**Assignment**.
Give again every line from the one with "absurd hlt h1" through the last line of the data, exactly, and leave out the lines before it.

**Available records**.
▬▬▬▬▬▬▬▬▬▬

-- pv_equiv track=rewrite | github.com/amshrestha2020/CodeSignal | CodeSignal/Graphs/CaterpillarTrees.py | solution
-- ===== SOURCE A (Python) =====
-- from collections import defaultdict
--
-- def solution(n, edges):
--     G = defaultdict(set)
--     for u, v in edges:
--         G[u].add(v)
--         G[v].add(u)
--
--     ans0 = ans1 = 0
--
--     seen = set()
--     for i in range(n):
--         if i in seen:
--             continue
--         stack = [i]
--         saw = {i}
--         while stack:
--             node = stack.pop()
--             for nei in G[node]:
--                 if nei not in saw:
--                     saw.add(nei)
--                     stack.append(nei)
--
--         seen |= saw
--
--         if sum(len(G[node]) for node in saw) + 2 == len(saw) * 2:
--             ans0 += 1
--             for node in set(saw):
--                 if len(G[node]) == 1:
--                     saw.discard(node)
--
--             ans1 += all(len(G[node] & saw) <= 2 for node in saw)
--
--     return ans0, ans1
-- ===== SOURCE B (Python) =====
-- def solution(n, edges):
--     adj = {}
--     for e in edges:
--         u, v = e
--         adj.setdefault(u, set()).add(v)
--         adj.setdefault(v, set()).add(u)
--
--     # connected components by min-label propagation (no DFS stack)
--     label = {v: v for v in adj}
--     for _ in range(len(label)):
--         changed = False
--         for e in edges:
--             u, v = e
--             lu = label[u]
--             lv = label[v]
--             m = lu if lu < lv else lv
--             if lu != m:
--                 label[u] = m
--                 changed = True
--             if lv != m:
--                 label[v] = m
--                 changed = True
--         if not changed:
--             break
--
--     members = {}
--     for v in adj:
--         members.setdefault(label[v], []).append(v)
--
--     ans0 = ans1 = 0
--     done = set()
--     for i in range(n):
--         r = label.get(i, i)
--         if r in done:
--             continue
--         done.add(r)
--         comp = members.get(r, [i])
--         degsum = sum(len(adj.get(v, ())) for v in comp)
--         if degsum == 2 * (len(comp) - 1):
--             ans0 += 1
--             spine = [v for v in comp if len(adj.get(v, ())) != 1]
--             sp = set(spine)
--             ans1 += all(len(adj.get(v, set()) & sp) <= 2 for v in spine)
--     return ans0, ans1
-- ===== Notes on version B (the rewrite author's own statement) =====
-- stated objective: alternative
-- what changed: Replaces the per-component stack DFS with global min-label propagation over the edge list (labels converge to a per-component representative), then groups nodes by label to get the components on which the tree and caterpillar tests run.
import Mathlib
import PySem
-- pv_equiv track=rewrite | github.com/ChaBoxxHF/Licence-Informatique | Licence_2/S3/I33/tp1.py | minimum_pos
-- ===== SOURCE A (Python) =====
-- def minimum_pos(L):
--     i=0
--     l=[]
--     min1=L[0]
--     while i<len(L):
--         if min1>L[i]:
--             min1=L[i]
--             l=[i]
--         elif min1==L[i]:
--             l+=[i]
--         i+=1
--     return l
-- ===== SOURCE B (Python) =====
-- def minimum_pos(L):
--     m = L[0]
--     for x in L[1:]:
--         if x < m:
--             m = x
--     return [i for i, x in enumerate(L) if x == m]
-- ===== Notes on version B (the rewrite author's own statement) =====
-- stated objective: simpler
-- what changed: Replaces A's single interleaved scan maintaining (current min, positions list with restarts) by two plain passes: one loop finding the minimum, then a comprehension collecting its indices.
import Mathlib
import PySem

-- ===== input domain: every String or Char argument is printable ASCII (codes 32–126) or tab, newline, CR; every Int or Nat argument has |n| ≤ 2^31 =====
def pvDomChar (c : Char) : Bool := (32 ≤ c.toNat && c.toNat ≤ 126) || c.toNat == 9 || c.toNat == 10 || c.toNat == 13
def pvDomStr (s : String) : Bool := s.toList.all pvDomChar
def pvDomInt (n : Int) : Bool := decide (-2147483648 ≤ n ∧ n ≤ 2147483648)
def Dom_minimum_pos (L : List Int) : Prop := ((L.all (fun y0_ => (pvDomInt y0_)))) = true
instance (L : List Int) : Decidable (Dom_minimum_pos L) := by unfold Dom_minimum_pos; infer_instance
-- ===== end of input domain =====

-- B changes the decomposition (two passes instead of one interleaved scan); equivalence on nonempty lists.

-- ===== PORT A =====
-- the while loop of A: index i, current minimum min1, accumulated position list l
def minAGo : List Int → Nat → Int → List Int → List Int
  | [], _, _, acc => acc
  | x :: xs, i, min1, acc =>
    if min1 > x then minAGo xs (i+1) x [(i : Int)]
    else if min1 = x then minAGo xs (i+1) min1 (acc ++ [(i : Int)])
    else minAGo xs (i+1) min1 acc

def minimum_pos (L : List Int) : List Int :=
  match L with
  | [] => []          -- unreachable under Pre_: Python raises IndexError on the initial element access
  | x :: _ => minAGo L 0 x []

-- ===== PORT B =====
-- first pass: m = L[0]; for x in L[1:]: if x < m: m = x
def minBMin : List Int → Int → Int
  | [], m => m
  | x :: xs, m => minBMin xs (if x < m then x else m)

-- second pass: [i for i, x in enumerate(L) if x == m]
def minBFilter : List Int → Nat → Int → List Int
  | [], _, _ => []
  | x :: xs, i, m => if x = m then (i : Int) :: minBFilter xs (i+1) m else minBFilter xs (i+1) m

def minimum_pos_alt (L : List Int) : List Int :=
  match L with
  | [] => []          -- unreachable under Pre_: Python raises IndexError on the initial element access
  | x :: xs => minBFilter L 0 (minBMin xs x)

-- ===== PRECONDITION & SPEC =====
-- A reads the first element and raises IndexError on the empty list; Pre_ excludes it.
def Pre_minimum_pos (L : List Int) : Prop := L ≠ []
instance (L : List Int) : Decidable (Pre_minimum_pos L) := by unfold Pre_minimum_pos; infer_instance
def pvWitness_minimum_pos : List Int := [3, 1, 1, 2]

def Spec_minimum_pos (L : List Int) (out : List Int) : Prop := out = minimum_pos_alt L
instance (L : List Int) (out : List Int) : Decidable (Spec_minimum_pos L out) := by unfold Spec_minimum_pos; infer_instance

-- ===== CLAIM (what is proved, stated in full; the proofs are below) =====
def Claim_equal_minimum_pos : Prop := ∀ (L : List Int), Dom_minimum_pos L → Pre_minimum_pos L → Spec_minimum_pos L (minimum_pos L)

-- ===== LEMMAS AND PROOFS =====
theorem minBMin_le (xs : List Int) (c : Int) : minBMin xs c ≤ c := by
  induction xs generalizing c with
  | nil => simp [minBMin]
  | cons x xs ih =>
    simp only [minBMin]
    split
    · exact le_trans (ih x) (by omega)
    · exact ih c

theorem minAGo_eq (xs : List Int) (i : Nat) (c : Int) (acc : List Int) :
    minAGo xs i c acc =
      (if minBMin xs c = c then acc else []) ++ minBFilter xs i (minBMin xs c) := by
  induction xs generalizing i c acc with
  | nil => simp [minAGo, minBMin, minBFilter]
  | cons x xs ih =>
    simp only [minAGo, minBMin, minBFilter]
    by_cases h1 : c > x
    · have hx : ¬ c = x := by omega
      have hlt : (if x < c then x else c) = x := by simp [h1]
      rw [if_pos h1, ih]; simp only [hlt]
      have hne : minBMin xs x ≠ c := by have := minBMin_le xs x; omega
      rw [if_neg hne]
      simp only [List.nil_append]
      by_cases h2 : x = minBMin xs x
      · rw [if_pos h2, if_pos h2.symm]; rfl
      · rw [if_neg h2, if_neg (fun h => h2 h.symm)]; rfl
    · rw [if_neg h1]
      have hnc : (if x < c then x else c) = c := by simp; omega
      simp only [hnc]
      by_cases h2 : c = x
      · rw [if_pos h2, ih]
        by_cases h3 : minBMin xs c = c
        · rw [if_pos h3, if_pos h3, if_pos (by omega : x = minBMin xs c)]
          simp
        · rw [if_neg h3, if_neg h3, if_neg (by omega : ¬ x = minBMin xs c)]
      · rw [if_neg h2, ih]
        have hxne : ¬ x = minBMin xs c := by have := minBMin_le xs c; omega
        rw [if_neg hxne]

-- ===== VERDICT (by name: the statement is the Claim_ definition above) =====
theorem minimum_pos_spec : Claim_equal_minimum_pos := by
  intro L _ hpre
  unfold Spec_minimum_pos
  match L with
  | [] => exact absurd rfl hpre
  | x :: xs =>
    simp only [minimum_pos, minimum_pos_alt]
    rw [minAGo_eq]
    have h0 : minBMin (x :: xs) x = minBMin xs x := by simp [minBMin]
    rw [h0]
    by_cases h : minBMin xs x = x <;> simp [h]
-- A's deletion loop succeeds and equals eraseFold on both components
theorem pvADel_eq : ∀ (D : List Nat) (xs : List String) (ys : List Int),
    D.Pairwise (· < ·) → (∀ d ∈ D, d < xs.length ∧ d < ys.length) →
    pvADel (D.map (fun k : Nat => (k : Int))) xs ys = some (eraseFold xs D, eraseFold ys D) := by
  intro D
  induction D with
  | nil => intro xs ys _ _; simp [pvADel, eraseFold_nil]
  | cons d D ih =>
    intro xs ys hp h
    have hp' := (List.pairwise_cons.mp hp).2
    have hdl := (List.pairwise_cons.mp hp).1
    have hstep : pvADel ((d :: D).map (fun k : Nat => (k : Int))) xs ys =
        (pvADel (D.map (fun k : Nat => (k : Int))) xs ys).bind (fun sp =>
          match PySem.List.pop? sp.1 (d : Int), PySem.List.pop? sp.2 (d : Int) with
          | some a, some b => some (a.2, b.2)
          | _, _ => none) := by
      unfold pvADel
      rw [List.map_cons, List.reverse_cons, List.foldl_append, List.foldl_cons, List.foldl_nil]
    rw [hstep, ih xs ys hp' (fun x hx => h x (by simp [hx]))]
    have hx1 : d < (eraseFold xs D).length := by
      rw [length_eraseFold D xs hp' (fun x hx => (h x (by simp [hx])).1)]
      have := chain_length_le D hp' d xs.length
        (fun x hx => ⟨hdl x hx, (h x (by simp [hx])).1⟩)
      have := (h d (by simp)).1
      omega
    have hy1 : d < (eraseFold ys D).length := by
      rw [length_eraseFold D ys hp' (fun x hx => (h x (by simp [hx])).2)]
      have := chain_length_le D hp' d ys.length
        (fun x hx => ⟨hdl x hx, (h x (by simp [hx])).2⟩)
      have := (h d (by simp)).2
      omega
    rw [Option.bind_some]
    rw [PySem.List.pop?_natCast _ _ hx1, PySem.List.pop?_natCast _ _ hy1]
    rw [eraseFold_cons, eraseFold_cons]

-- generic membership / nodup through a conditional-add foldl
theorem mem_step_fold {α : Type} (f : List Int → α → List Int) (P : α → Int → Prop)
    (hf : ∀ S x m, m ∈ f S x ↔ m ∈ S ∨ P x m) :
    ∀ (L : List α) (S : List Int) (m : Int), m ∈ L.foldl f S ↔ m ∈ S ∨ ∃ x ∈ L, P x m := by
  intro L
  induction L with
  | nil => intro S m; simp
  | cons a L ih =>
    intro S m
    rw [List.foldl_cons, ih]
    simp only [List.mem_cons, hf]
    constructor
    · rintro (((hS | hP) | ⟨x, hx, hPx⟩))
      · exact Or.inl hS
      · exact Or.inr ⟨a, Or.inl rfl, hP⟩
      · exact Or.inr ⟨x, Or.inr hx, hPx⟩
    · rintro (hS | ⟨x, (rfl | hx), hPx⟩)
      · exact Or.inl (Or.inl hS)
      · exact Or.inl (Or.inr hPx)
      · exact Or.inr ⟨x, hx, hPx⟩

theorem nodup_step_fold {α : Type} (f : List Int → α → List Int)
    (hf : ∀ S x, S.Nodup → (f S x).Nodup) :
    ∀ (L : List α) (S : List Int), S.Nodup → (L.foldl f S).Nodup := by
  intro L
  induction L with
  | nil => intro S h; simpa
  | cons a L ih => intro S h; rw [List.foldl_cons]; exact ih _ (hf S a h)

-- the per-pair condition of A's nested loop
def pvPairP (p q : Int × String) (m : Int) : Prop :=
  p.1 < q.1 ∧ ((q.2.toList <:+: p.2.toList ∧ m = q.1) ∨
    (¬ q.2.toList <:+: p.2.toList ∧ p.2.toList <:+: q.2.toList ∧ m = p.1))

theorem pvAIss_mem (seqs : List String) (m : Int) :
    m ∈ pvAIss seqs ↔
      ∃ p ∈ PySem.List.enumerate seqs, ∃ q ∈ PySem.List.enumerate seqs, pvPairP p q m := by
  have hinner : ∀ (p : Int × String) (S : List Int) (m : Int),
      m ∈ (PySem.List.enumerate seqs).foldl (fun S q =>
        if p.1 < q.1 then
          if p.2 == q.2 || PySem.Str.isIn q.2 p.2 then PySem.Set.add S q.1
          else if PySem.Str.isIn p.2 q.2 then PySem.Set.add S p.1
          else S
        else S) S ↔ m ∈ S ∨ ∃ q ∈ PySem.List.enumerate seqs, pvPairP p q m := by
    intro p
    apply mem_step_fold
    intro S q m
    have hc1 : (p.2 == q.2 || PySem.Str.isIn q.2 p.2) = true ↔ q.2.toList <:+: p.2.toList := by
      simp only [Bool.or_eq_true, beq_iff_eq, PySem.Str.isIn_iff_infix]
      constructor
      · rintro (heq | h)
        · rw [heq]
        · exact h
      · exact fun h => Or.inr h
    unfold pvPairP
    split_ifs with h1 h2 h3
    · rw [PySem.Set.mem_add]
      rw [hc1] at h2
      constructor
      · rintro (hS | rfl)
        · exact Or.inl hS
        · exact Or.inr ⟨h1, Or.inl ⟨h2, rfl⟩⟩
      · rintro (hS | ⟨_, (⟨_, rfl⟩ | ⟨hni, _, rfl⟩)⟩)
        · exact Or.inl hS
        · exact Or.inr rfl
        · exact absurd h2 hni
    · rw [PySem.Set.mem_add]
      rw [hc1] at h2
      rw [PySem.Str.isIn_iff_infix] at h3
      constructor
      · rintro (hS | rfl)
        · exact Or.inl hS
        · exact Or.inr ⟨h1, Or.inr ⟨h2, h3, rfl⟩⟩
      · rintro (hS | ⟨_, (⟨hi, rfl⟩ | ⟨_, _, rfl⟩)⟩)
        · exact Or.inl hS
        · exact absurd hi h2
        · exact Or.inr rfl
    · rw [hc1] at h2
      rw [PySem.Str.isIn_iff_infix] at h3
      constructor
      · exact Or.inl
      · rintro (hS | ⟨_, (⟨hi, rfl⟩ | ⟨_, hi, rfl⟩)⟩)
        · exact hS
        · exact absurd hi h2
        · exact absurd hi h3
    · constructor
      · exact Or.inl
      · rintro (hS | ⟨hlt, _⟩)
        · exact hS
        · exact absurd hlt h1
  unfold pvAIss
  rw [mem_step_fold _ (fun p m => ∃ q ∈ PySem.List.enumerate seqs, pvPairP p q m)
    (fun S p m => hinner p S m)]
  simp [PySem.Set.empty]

▬▬▬▬▬▬▬▬▬▬

**Solution for this exercise**.
        · exact absurd hlt h1
  unfold pvAIss
  rw [mem_step_fold _ (fun p m => ∃ q ∈ PySem.List.enumerate seqs, pvPairP p q m)
    (fun S p m => hinner p S m)]
  simp [PySem.Set.empty]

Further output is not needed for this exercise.